YOUR TASK:
From the records below, output exactly the lines running from the line containing "cs.drop (spanLen x cs) = []" through the line containing "cases l with", and no others.

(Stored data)
▼▼▼

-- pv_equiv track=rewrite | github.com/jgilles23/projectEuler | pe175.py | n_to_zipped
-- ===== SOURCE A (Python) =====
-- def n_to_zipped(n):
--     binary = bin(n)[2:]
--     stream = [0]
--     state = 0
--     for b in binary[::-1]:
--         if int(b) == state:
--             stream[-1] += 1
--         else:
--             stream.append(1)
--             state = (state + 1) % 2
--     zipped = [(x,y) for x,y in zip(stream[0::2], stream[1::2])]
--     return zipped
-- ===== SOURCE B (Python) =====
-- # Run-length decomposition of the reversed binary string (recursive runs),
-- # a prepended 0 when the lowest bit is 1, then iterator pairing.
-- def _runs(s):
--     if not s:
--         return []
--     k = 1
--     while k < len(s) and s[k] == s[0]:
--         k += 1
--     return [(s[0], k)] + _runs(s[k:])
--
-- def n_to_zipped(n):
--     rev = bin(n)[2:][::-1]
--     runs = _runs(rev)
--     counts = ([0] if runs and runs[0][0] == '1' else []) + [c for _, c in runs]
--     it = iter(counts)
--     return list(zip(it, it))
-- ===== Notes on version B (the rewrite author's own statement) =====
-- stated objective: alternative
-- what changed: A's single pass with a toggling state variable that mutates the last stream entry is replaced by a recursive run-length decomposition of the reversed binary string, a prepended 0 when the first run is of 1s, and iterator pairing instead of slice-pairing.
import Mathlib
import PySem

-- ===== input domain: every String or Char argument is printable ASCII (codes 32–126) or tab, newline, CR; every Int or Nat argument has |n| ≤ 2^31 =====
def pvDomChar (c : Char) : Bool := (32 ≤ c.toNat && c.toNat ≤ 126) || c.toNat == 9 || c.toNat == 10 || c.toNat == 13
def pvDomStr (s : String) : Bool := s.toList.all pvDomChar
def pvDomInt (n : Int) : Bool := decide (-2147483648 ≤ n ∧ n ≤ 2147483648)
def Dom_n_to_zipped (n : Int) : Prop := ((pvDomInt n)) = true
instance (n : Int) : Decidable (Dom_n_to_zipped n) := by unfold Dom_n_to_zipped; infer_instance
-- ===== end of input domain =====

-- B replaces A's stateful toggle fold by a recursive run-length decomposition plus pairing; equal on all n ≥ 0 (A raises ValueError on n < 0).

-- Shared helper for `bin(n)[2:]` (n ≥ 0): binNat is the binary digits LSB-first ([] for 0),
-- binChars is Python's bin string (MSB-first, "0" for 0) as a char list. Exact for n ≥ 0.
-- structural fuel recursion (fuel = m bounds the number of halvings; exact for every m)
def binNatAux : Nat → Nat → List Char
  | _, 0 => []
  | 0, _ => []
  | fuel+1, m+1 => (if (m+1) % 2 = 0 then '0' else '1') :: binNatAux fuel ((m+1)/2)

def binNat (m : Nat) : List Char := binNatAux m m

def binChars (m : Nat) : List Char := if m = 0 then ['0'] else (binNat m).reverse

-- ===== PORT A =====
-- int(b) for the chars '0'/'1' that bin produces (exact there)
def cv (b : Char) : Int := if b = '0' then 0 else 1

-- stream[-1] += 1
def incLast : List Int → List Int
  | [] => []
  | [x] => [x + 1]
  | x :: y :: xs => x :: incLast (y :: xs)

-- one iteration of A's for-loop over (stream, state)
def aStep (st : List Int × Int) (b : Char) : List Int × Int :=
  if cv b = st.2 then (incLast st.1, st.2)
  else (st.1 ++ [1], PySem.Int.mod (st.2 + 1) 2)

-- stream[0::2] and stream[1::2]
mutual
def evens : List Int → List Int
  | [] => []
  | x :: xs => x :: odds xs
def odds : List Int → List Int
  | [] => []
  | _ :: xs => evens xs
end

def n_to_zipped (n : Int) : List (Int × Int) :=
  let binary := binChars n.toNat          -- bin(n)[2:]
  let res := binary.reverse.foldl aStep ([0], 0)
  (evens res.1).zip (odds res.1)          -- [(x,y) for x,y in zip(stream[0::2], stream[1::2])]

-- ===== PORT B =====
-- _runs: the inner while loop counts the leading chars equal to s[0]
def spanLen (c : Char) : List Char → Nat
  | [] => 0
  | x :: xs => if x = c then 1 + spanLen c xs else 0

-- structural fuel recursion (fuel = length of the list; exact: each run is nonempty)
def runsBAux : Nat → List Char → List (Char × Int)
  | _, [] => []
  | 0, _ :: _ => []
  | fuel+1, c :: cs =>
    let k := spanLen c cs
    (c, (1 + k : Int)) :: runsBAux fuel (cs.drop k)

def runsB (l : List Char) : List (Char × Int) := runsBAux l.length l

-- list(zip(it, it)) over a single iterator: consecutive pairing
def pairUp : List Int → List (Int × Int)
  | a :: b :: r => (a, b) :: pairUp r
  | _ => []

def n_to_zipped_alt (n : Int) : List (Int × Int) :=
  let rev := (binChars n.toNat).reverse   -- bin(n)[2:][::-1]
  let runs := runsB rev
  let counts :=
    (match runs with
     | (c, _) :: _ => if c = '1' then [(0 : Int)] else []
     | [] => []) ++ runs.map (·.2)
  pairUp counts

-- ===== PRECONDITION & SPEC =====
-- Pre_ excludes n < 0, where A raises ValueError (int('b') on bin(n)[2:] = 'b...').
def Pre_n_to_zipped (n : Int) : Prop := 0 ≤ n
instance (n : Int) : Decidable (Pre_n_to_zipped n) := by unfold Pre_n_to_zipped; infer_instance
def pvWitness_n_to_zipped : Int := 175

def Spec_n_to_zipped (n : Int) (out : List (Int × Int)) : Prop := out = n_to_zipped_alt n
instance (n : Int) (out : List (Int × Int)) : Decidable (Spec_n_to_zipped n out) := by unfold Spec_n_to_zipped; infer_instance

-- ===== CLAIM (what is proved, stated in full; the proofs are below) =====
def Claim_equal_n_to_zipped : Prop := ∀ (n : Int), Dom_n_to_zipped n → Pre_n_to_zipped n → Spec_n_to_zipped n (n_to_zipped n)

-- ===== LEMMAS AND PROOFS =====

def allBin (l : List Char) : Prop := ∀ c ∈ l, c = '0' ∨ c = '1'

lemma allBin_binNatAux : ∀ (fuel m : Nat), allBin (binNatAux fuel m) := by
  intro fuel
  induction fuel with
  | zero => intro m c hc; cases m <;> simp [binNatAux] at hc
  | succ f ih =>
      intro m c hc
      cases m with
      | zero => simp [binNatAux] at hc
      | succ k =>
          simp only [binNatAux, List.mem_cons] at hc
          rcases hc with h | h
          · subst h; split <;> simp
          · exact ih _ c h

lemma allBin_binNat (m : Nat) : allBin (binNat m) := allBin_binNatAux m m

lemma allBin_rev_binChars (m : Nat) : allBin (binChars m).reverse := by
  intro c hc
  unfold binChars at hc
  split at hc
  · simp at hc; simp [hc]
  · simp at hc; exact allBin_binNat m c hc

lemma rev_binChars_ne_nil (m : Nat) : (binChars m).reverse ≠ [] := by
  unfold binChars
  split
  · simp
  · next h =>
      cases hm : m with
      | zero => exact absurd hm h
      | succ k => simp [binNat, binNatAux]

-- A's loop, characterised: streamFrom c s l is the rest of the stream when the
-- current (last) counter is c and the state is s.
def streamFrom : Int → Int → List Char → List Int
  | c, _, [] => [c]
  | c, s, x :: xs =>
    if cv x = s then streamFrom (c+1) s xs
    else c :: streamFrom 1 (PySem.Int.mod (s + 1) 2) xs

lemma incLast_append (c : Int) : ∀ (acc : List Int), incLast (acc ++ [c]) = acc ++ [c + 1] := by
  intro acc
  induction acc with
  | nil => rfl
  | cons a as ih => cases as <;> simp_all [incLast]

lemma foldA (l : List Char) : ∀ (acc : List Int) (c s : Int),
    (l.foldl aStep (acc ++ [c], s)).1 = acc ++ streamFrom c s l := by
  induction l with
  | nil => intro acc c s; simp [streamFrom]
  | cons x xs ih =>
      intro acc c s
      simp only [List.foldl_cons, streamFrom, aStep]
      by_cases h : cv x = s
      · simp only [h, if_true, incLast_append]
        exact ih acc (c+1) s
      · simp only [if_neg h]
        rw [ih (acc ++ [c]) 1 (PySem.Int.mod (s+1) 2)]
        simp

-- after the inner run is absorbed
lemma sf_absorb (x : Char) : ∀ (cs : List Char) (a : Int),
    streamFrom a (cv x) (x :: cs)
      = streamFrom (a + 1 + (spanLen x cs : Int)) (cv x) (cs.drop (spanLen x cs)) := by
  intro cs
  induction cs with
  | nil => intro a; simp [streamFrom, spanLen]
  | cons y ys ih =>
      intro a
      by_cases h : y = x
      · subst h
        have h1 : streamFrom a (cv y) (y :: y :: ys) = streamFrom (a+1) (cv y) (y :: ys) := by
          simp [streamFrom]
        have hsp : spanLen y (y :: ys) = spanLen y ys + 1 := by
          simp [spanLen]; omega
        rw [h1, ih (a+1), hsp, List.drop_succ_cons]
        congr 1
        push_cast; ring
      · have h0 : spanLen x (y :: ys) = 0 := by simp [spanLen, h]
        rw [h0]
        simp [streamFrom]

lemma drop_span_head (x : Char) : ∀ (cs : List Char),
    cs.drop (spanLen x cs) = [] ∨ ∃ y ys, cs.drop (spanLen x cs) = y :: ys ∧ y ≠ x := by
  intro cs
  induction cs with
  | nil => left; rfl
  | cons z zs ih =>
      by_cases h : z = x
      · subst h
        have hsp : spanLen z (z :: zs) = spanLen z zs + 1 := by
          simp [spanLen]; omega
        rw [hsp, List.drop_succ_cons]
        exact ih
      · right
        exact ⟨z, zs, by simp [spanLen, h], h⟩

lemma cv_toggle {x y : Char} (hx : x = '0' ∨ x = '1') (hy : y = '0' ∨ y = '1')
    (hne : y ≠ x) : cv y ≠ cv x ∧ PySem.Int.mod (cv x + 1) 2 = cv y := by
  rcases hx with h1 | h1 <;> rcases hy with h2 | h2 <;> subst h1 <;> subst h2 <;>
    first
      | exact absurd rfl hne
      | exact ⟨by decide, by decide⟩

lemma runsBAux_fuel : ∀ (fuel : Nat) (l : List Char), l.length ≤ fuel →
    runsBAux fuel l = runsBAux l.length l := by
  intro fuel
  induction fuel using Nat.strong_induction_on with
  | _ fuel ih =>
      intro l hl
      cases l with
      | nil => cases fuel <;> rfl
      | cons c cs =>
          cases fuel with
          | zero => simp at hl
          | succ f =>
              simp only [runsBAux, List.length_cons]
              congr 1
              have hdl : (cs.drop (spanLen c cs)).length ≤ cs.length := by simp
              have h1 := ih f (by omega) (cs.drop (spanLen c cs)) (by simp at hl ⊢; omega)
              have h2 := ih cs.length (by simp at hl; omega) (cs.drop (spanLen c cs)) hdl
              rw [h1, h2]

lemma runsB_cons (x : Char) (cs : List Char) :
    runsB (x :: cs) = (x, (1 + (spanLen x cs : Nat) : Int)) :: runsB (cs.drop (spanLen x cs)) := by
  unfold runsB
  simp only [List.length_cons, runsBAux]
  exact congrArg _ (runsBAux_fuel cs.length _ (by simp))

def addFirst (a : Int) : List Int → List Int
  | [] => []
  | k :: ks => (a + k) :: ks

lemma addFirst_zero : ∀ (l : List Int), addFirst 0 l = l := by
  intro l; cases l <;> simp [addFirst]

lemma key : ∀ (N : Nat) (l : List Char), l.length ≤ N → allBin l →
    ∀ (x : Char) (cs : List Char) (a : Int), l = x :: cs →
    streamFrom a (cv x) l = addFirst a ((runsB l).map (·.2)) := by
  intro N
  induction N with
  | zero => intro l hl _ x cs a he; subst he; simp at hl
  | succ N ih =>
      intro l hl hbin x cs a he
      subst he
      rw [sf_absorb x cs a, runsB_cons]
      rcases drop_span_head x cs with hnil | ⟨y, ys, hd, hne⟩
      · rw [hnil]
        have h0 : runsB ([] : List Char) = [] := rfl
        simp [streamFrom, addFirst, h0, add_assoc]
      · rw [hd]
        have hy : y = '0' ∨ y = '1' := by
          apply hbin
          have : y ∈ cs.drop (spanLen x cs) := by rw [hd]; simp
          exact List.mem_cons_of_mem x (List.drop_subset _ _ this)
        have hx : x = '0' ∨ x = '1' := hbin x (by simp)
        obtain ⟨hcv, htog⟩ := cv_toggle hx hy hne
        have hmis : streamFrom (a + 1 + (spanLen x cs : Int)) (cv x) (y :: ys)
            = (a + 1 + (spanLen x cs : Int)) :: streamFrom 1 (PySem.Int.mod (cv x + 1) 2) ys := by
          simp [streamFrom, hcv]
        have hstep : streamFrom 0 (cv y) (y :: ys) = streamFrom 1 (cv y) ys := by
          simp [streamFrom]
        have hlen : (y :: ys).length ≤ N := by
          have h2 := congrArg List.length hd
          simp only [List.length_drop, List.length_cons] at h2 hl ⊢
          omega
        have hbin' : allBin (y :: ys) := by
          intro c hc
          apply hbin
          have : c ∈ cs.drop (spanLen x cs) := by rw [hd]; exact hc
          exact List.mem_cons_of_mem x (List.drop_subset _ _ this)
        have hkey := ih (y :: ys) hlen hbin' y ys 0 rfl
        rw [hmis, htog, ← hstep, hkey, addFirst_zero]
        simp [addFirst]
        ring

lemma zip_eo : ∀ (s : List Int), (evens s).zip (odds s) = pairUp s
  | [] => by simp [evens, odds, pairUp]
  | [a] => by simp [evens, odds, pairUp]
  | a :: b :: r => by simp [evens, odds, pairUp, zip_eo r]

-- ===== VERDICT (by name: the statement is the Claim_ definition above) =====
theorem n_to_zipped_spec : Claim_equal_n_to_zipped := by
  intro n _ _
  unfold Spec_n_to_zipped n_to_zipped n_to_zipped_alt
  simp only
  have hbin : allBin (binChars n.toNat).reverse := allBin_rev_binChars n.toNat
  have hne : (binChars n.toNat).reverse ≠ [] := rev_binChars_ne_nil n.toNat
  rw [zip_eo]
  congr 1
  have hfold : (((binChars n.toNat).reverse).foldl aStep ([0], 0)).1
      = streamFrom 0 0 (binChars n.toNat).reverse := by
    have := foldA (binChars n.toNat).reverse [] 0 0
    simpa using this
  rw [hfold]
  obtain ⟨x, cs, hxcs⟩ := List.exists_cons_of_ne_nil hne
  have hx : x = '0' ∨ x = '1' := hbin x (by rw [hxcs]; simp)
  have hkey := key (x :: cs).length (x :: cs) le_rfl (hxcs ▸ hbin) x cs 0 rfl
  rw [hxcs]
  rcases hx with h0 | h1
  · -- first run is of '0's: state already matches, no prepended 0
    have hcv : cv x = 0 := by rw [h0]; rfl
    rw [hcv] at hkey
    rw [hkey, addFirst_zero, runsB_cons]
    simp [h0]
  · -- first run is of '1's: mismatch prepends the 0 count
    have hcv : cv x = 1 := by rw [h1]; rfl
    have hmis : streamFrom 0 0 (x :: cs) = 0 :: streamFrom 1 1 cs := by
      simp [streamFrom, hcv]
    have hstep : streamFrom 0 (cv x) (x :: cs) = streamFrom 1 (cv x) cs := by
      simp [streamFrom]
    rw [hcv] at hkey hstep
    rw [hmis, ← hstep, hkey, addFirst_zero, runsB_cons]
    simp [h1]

▲▲▲

ANSWER TO THIS TASK:
    cs.drop (spanLen x cs) = [] ∨ ∃ y ys, cs.drop (spanLen x cs) = y :: ys ∧ y ≠ x := by
  intro cs
  induction cs with
  | nil => left; rfl
  | cons z zs ih =>
      by_cases h : z = x
      · subst h
        have hsp : spanLen z (z :: zs) = spanLen z zs + 1 := by
          simp [spanLen]; omega
        rw [hsp, List.drop_succ_cons]
        exact ih
      · right
        exact ⟨z, zs, by simp [spanLen, h], h⟩

lemma cv_toggle {x y : Char} (hx : x = '0' ∨ x = '1') (hy : y = '0' ∨ y = '1')
    (hne : y ≠ x) : cv y ≠ cv x ∧ PySem.Int.mod (cv x + 1) 2 = cv y := by
  rcases hx with h1 | h1 <;> rcases hy with h2 | h2 <;> subst h1 <;> subst h2 <;>
    first
      | exact absurd rfl hne
      | exact ⟨by decide, by decide⟩

lemma runsBAux_fuel : ∀ (fuel : Nat) (l : List Char), l.length ≤ fuel →
    runsBAux fuel l = runsBAux l.length l := by
  intro fuel
  induction fuel using Nat.strong_induction_on with
  | _ fuel ih =>
      intro l hl
      cases l with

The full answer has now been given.